6.3 Code: Using locks

Xv6 uses locks in many places to avoid races. As described above, kalloc (kernel/kalloc.c:69) and kfree (kernel/kalloc.c:47) form a good example. Try Exercises 1 and 2 to see what happens if those functions omit the locks. You’ll likely find that it’s difficult to trigger incorrect behavior, suggesting that it’s hard to reliably test whether code is free from locking errors and races. Xv6 may well have as-yet-undiscovered races.

A hard part about using locks is deciding how many locks to use and which data and invariants each lock should protect. There are a few basic principles. First, any time a variable can be written by one CPU at the same time that another CPU can read or write it, a lock should be used to keep the two operations from overlapping. Second, remember that locks protect invariants: if an invariant involves multiple memory locations, typically all of them need to be protected by a single lock to ensure the invariant is maintained.

The rules above say when locks are necessary but say nothing about when locks are unnecessary, and it is important for efficiency not to lock too much, because locks reduce parallelism. If parallelism isn’t important, then one could arrange to have only a single thread and not worry about locks. A simple kernel can do this on a multiprocessor by having a single lock that must be acquired on entering the kernel and released on exiting the kernel (though blocking system calls such as pipe reads or wait would pose a problem). Many uniprocessor operating systems have been converted to run on multiprocessors using this approach, sometimes called a “big kernel lock,” but the approach sacrifices parallelism: only one CPU can execute in the kernel at a time. If the kernel does any heavy computation, it would be more efficient to use a larger set of more fine-grained locks, so that the kernel could execute on multiple CPUs simultaneously.

As an example of coarse-grained locking, xv6’s kalloc.c allocator has a single free list protected by a single lock. If multiple processes on different CPUs try to allocate pages at the same time, each will have to wait for its turn by spinning in acquire.
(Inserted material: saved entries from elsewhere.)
-- pv_equiv track=rewrite | github.com/JungWooChul/Python-Algorithm | 백준/Silver/1105. 팔/팔.py | eight
-- ===== SOURCE A (Python) =====
-- def eight(L, R):
--     answer = 0
--     # 자릿수가 다른 경우 : L = 8, R = 80 -> 8이 들어가지 않는 숫자 무조건 존재
--     if len(L) != len(R):
--         return answer
--
--     for l,r in zip(L,R):
--         if l == r:
--             if l == '8':
--                 answer += 1
--         else:
--             break
--
--     return answer
-- ===== SOURCE B (Python) =====
-- def eight(L, R):
--     if len(L) != len(R):
--         return 0
--     # binary search for the largest k with L[:k] == R[:k]
--     # (prefix equality is monotone in k, so bisection is valid)
--     lo, hi = 0, len(L)
--     while lo < hi:
--         mid = (lo + hi + 1) // 2
--         if L[:mid] == R[:mid]:
--             lo = mid
--         else:
--             hi = mid - 1
--     return L[:lo].count('8')
-- ===== Notes on version B (the rewrite author's own statement) =====
-- stated objective: alternative
-- what changed: A's fused linear scan with an in-loop counter and break is replaced by a binary search on the prefix length k using slice equality L[:k]==R[:k] (a monotone predicate), followed by counting '8' in L[:lo].
import Mathlib
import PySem

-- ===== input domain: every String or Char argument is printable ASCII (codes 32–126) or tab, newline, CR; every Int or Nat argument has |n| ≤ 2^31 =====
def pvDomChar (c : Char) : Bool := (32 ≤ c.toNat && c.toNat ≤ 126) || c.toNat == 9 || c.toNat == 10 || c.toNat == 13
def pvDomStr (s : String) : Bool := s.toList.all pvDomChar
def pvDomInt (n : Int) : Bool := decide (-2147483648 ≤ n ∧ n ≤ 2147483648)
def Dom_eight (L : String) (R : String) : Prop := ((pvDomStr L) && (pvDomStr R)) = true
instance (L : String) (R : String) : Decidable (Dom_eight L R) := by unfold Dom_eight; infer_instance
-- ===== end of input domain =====

-- B finds the common-prefix length by binary search on slice equality instead of A's fused linear scan; same return value.
-- ===== PORT A =====
-- literal port of A's for-loop over zip(L,R) with break: structural recursion carrying the accumulator
def eightLoop : List Char → List Char → Int → Int
  | l :: ls, r :: rs, acc =>
      if l = r then eightLoop ls rs (if l = '8' then acc + 1 else acc) else acc
  | _, _, acc => acc

def eight (L : String) (R : String) : Int :=
  if L.toList.length ≠ R.toList.length then 0
  else eightLoop L.toList R.toList 0

-- ===== PORT B =====
-- the while-loop of Source B: binary search for the largest k with L[:k] == R[:k]
def bsearch (L R : List Char) (lo hi : Nat) : Nat :=
  if h : lo < hi then
    let mid := (lo + hi + 1) / 2
    if L.take mid = R.take mid then bsearch L R mid hi
    else bsearch L R lo (mid - 1)
  else lo
termination_by hi - lo
decreasing_by all_goals omega

def eight_alt (L : String) (R : String) : Int :=
  if L.toList.length ≠ R.toList.length then 0
  else ((L.toList.take (bsearch L.toList R.toList 0 L.toList.length)).count '8' : Nat)

-- ===== PRECONDITION & SPEC =====
def Spec_eight (L : String) (R : String) (out : Int) : Prop := out = eight_alt L R
instance (L : String) (R : String) (out : Int) : Decidable (Spec_eight L R out) := by unfold Spec_eight; infer_instance

-- ===== CLAIM (what is proved, stated in full; the proofs are below) =====
def Claim_equal_eight : Prop := ∀ (L : String) (R : String), Dom_eight L R → Spec_eight L R (eight L R)

-- ===== LEMMAS AND PROOFS =====

-- length of the longest common prefix
def cpl : List Char → List Char → Nat
  | l :: ls, r :: rs => if l = r then cpl ls rs + 1 else 0
  | _, _ => 0

theorem cpl_le_left (ls : List Char) : ∀ rs : List Char, cpl ls rs ≤ ls.length := by
  induction ls with
  | nil => intro rs; cases rs <;> simp [cpl]
  | cons l ls ih =>
      intro rs
      cases rs with
      | nil => simp [cpl]
      | cons r rs =>
          by_cases h : l = r <;> simp [cpl, h]
          exact ih rs

theorem take_eq_iff (ls : List Char) : ∀ (rs : List Char) (k : Nat),
    ls.length = rs.length → (ls.take k = rs.take k ↔ min k ls.length ≤ cpl ls rs) := by
  induction ls with
  | nil =>
      intro rs k hlen
      cases rs with
      | nil => simp
      | cons r rs => simp at hlen
  | cons l ls ih =>
      intro rs k hlen
      cases rs with
      | nil => simp at hlen
      | cons r rs =>
          simp at hlen
          cases k with
          | zero => simp
          | succ k =>
              by_cases h : l = r
              · subst h
                simp [cpl, ih rs k hlen]
              · simp [cpl, h]

-- bsearch returns exactly cpl, under the loop invariant lo ≤ n ≤ hi ≤ |L|
theorem bsearch_eq (L R : List Char) (hlen : L.length = R.length) :
    ∀ (lo hi : Nat), lo ≤ cpl L R → cpl L R ≤ hi → hi ≤ L.length →
      bsearch L R lo hi = cpl L R := by
  intro lo hi
  induction lo, hi using bsearch.induct L R with
  | case1 lo hi h mid hmid ih =>
      intro h1 h2 h3
      rw [bsearch]
      simp only [h, dite_true]
      have hm : min mid L.length ≤ cpl L R := by
        rw [← take_eq_iff L R mid hlen]; exact hmid
      have : mid ≤ L.length := by omega
      rw [if_pos hmid]
      exact ih (by omega) h2 h3
  | case2 lo hi h mid hmid ih =>
      intro h1 h2 h3
      rw [bsearch]
      simp only [h, dite_true]
      rw [if_neg hmid]
      have hm : ¬ min mid L.length ≤ cpl L R := by
        rw [← take_eq_iff L R mid hlen]; exact hmid
      have : mid ≤ L.length := by omega
      exact ih h1 (by omega) (by omega)
  | case3 lo hi h =>
      intro h1 h2 h3
      rw [bsearch]
      simp only [h, dite_false]
      omega

-- A's loop = count of '8' in the common prefix (of length cpl)
theorem eightLoop_eq (ls : List Char) : ∀ (rs : List Char) (acc : Int),
    eightLoop ls rs acc = acc + (((ls.take (cpl ls rs)).count '8' : Nat) : Int) := by
  induction ls with
  | nil => intro rs acc; cases rs <;> simp [eightLoop, cpl]
  | cons l ls ih =>
      intro rs acc
      cases rs with
      | nil => simp [eightLoop, cpl]
      | cons r rs =>
          by_cases h : l = r
          · subst h
            by_cases h8 : l = '8'
            · simp [eightLoop, cpl, h8, ih]
              ring
            · simp [eightLoop, cpl, h8, ih]
          · simp [eightLoop, cpl, h]

-- ===== VERDICT (by name: the statement is the Claim_ definition above) =====
theorem eight_spec : Claim_equal_eight := by
  intro L R _
  unfold Spec_eight eight eight_alt
  split
  · rfl
  · rename_i hlen
    simp only [not_ne_iff] at hlen
    rw [bsearch_eq L.toList R.toList hlen 0 L.toList.length (Nat.zero_le _)
        (cpl_le_left _ _) (le_refl _)]
    simp [eightLoop_eq]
Spinning wastes CPU time, since it’s not useful work. If contention for the lock wasted a significant fraction of CPU time, perhaps performance could be improved by changing the allocator design to have multiple free lists, each with its own lock, to allow truly parallel allocation.

As an example of fine-grained locking, xv6 has a separate lock for each file, so that processes that manipulate different files can often proceed without waiting for each other’s locks. The file locking scheme could be made even more fine-grained if one wanted to allow processes to simultaneously write different areas of the same file. Ultimately lock granularity decisions need to be driven by performance measurements as well as complexity considerations.
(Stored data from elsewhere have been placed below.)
-- pv_equiv track=rewrite | github.com/Ram-Prasaanth/university-oracel | app/dataProcess.py | process_search_titles_values
-- ===== SOURCE A (Python) =====
-- def process_title(title: str)->str:
--     """return a string with extra spaces on both ends trimmed and the title-cased
--
--     Args:
--         title (str): str input
--
--     Returns:
--         str: string with extra soaces trimmed and title cased
--     """
--     return title.strip().title()
--
-- def process_value(value: str) -> str:
--     """remove the extra space in both sides of the input passed"""
--     return value.strip()
--
-- def process_search_titles_values(search_titles, search_values) -> dict:
--     """
--     Combines search_titles with search_values to form a dictionary.
--     If 'All' is in search_titles, returns an empty dictionary to retrieve all documents.
--
--     Args:
--         search_titles (list): List of search titles.
--         search_values (list): List of search values corresponding to search_titles.
--
--     Returns:
--         dict: Dictionary of search attributes.
--     """
--
--     # Early return for the 'All' condition
--     if "All" in search_titles:
--         return {}
--
--     # Initialize an empty dictionary to store search attributes
--     search_attributes = {}
--
--     # Iterate over title-value pairs using zip
--     for title, value in zip(search_titles, search_values):
--         # Process title and value
--         processed_title = process_title(title)
--         processed_value = process_value(value)
--
--         # Use setdefault to simplify the logic for initializing and appending to the list
--         search_attributes.setdefault(processed_title, {'$in': []}).get('$in').append(processed_value)
--
--     return search_attributes
-- ===== SOURCE B (Python) =====
-- def process_search_titles_values(search_titles, search_values) -> dict:
--     """Staged re-implementation: precompute the processed (title, value) pairs,
--     then walk the distinct titles in first-seen order, building each entry by
--     an inner scan of the pairs collecting that title's values."""
--     if "All" in search_titles:
--         return {}
--     pairs = [(t.strip().title(), v.strip()) for t, v in zip(search_titles, search_values)]
--     result = {}
--     for key, _ in pairs:
--         if key not in result:
--             result[key] = {'$in': [v for k, v in pairs if k == key]}
--     return result
-- ===== Notes on version B (the rewrite author's own statement) =====
-- stated objective: alternative
-- what changed: B drops A's incremental setdefault-append grouping: it precomputes the processed pairs, then builds each distinct title's entry in one shot by an inner scan of the pairs collecting all of that title's values (nested scans instead of a single accumulating pass).
import Mathlib
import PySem

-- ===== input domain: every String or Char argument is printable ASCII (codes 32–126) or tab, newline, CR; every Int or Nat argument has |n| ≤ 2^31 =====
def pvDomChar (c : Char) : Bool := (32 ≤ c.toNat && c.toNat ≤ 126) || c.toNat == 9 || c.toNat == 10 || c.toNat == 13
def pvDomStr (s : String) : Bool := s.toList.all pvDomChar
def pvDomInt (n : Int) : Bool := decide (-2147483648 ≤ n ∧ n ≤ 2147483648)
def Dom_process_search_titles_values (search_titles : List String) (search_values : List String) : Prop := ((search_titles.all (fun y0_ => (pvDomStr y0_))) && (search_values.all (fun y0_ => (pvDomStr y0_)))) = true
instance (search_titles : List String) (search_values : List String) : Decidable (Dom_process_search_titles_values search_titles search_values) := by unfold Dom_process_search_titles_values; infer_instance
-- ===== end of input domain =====

-- B replaces A's incremental setdefault-append grouping by staged passes: precompute the
-- processed pairs, then build each distinct title's entry in one shot by an inner scan of
-- the pairs collecting that title's values (objective: alternative).

-- str.title() ported by hand (exact on ASCII: a letter is upper-cased after a
-- non-letter, lower-cased after a letter; non-letters unchanged).
def pyTitleChars : List Char → Bool → List Char
  | [], _ => []
  | c :: rest, prevAlpha =>
    (if PySem.Chars.isalpha c then (if prevAlpha then PySem.Chars.lowerChar c else PySem.Chars.upperChar c) else c)
      :: pyTitleChars rest (PySem.Chars.isalpha c)

def pyTitle (s : String) : String := String.ofList (pyTitleChars s.toList false)

-- ===== PORT A =====
-- A's same-module helpers
def process_title (title : String) : String := pyTitle (PySem.Str.strip title)
def process_value (value : String) : String := PySem.Str.strip value

-- the in-place `.get('$in').append(pv)` on the inner dict, step for step on the
-- insertion-ordered assoc list (exact: appends to the list stored under "$in")
def pvAppendIn : List (String × List String) → String → List (String × List String)
  | [], _ => []
  | (k, vs) :: rest, v =>
    if k = "$in" then (k, vs ++ [v]) :: rest else (k, vs) :: pvAppendIn rest v

-- `search_attributes.setdefault(pt, {'$in': []}).get('$in').append(pv)`, step for
-- step on the insertion-ordered assoc list (first match updated in place; a new
-- key is appended at the end) — exact Python dict semantics
def pvSetdefaultAppend : List (String × List (String × List String)) → String → String →
    List (String × List (String × List String))
  | [], t, v => [(t, [("$in", [v])])]
  | (k, inner) :: rest, t, v =>
    if k = t then (k, pvAppendIn inner v) :: rest
    else (k, inner) :: pvSetdefaultAppend rest t v

def process_search_titles_values (search_titles : List String) (search_values : List String) :
    List (String × List (String × List String)) :=
  if "All" ∈ search_titles then []
  else
    (search_titles.zip search_values).foldl
      (fun acc tv => pvSetdefaultAppend acc (process_title tv.1) (process_value tv.2)) []

-- ===== PORT B =====
-- Source B's `pairs = [(t.strip().title(), v.strip()) for t, v in zip(...)]`
def pvPairs (search_titles search_values : List String) : List (String × String) :=
  (search_titles.zip search_values).map
    (fun tv => (pyTitle (PySem.Str.strip tv.1), PySem.Str.strip tv.2))

-- Source B's `for key, _ in pairs: if key not in result: result[key] = {'$in': [v for k, v in pairs if k == key]}`
def process_search_titles_values_alt (search_titles : List String) (search_values : List String) :
    List (String × List (String × List String)) :=
  if "All" ∈ search_titles then []
  else
    (pvPairs search_titles search_values).foldl
      (fun r kv =>
        if r.any (fun p => p.1 = kv.1) then r
        else r ++ [(kv.1, [("$in",
          ((pvPairs search_titles search_values).filter (fun q => q.1 = kv.1)).map Prod.snd)])])
      []

-- ===== PRECONDITION & SPEC =====
def Spec_process_search_titles_values (search_titles : List String) (search_values : List String) (out : List (String × List (String × List String))) : Prop := out = process_search_titles_values_alt search_titles search_values
instance (search_titles : List String) (search_values : List String) (out : List (String × List (String × List String))) : Decidable (Spec_process_search_titles_values search_titles search_values out) := by unfold Spec_process_search_titles_values; infer_instance

-- ===== CLAIM (what is proved, stated in full; the proofs are below) =====
def Claim_equal_process_search_titles_values : Prop := ∀ (search_titles : List String) (search_values : List String), Dom_process_search_titles_values search_titles search_values → Spec_process_search_titles_values search_titles search_values (process_search_titles_values search_titles search_values)

-- ===== LEMMAS AND PROOFS =====

-- A-side one-pass grouping (flat), the common reference point of both proofs
def pvGroupAdd : List (String × List String) → String → String → List (String × List String)
  | [], t, v => [(t, [v])]
  | (k, vs) :: rest, t, v =>
    if k = t then (k, vs ++ [v]) :: rest else (k, vs) :: pvGroupAdd rest t v

def pvWrap (g : List (String × List String)) : List (String × List (String × List String)) :=
  g.map (fun p => (p.1, [("$in", p.2)]))

theorem pvSetdefaultAppend_wrap (g : List (String × List String)) (t v : String) :
    pvSetdefaultAppend (pvWrap g) t v = pvWrap (pvGroupAdd g t v) := by
  induction g with
  | nil => simp [pvWrap, pvSetdefaultAppend, pvGroupAdd]
  | cons p rest ih =>
    obtain ⟨k, vs⟩ := p
    simp only [pvWrap] at ih ⊢
    by_cases h : k = t <;>
      simp [pvSetdefaultAppend, pvGroupAdd, pvAppendIn, h, ih]

-- first-seen deduplication of a key list (structural, with a 'seen' accumulator)
def dedupFirstAux (seen : List String) : List String → List String
  | [] => []
  | k :: ks => if k ∈ seen then dedupFirstAux seen ks else k :: dedupFirstAux (k :: seen) ks

def dedupFirst (ks : List String) : List String := dedupFirstAux [] ks

theorem mem_dedupFirstAux (x : String) (ks : List String) : ∀ seen : List String,
    x ∈ dedupFirstAux seen ks ↔ (x ∈ ks ∧ x ∉ seen) := by
  induction ks with
  | nil => intro seen; simp [dedupFirstAux]
  | cons k ks ih =>
    intro seen
    by_cases hk : k ∈ seen
    · by_cases hx : x = k
      · subst hx; simp [dedupFirstAux, hk, ih]
      · simp [dedupFirstAux, hk, ih, hx]
    · by_cases hx : x = k
      · subst hx; simp [dedupFirstAux, hk, ih]
      · simp [dedupFirstAux, hk, ih, hx]

theorem mem_dedupFirst (x : String) (ks : List String) : x ∈ dedupFirst ks ↔ x ∈ ks := by
  simp [dedupFirst, mem_dedupFirstAux]

theorem nodup_dedupFirstAux (ks : List String) : ∀ seen : List String,
    (dedupFirstAux seen ks).Nodup := by
  induction ks with
  | nil => intro seen; simp [dedupFirstAux]
  | cons k ks ih =>
    intro seen
    by_cases hk : k ∈ seen
    · simpa [dedupFirstAux, hk] using ih seen
    · rw [show dedupFirstAux seen (k :: ks) = k :: dedupFirstAux (k :: seen) ks from by
        simp [dedupFirstAux, hk]]
      refine List.nodup_cons.mpr ⟨?_, ih (k :: seen)⟩
      intro hmem
      exact ((mem_dedupFirstAux k ks (k :: seen)).mp hmem).2 (by simp)

theorem nodup_dedupFirst (ks : List String) : (dedupFirst ks).Nodup :=
  nodup_dedupFirstAux ks []

theorem dedupFirstAux_snoc (k : String) (ks : List String) : ∀ seen : List String,
    dedupFirstAux seen (ks ++ [k])
      = dedupFirstAux seen ks ++ (if k ∈ seen ∨ k ∈ ks then [] else [k]) := by
  induction ks with
  | nil => intro seen; by_cases h1 : k ∈ seen <;> simp [dedupFirstAux, h1]
  | cons a ks ih =>
    intro seen
    by_cases h3 : k = a
    · subst h3
      by_cases ha : k ∈ seen
      · simp [dedupFirstAux, ha, ih seen]
      · simp [dedupFirstAux, ha, ih (k :: seen)]
    · by_cases ha : a ∈ seen
      · simp [dedupFirstAux, ha, ih seen, h3]
      · simp [dedupFirstAux, ha, ih (a :: seen), h3]

theorem dedupFirst_snoc (k : String) (ks : List String) :
    dedupFirst (ks ++ [k]) = dedupFirst ks ++ (if k ∈ ks then [] else [k]) := by
  simpa using dedupFirstAux_snoc k ks []

-- the flat grouping spec: distinct keys in first-seen order, each with its filtered values
def pvGspec (pre : List (String × String)) : List (String × List String) :=
  (dedupFirst (pre.map Prod.fst)).map
    (fun k => (k, (pre.filter (fun q => q.1 = k)).map Prod.snd))

theorem pvGroupAdd_not_mem (g : List (String × List String)) (k v : String)
    (h : ∀ p ∈ g, p.1 ≠ k) : pvGroupAdd g k v = g ++ [(k, [v])] := by
  induction g with
  | nil => rfl
  | cons p rest ih =>
    obtain ⟨a, vs⟩ := p
    have ha : a ≠ k := h (a, vs) (by simp)
    simp [pvGroupAdd, ha, ih (fun q hq => h q (by simp [hq]))]

theorem pvGroupAdd_map (l : List String) (vals : String → List String) (k v : String)
    (hnd : l.Nodup) (hm : k ∈ l) :
    pvGroupAdd (l.map (fun k' => (k', vals k'))) k v
      = l.map (fun k' => (k', if k' = k then vals k' ++ [v] else vals k')) := by
  induction l with
  | nil => simp at hm
  | cons a l ih =>
    rcases List.nodup_cons.mp hnd with ⟨hna, hnd'⟩
    by_cases hak : a = k
    · subst hak
      have hmap : List.map (fun k' => (k', if k' = a then vals k' ++ [v] else vals k')) l
          = List.map (fun k' => (k', vals k')) l :=
        List.map_congr_left (fun x hx => by
          have hxa : x ≠ a := fun h => hna (h ▸ hx)
          simp [hxa])
      simp [pvGroupAdd, hmap]
    · have hm' : k ∈ l := by
        rcases List.mem_cons.mp hm with h | h
        · exact absurd h.symm hak
        · exact h
      simp [pvGroupAdd, hak, ih hnd' hm']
As subsequent chapters explain each part of xv6, they will mention examples of xv6’s use of locks to deal with concurrency. As a preview, Figure 6.3 lists all of the locks in xv6.

Lock Description
bcache.lock Protects allocation of block buffer cache entries
cons.lock Serializes access to console hardware, avoids intermixed output
ftable.lock Serializes allocation of a struct file in file table
itable.lock Protects allocation of in-memory inode entries
vdisk_lock Serializes access to disk hardware and queue of DMA descriptors
kmem.lock Serializes allocation of memory
log.lock Serializes operations on the transaction log
pipe’s pi->lock Serializes operations on each pipe
pid_lock Serializes increments of next_pid
proc’s p->lock Serializes changes to process’s state
wait_lock Helps wait avoid lost wakeups
tickslock Serializes operations on the ticks counter
inode’s ip->lock Serializes operations on each inode and its content
buf’s b->lock Serializes operations on each block buffer
Figure 6.3: Locks in xv6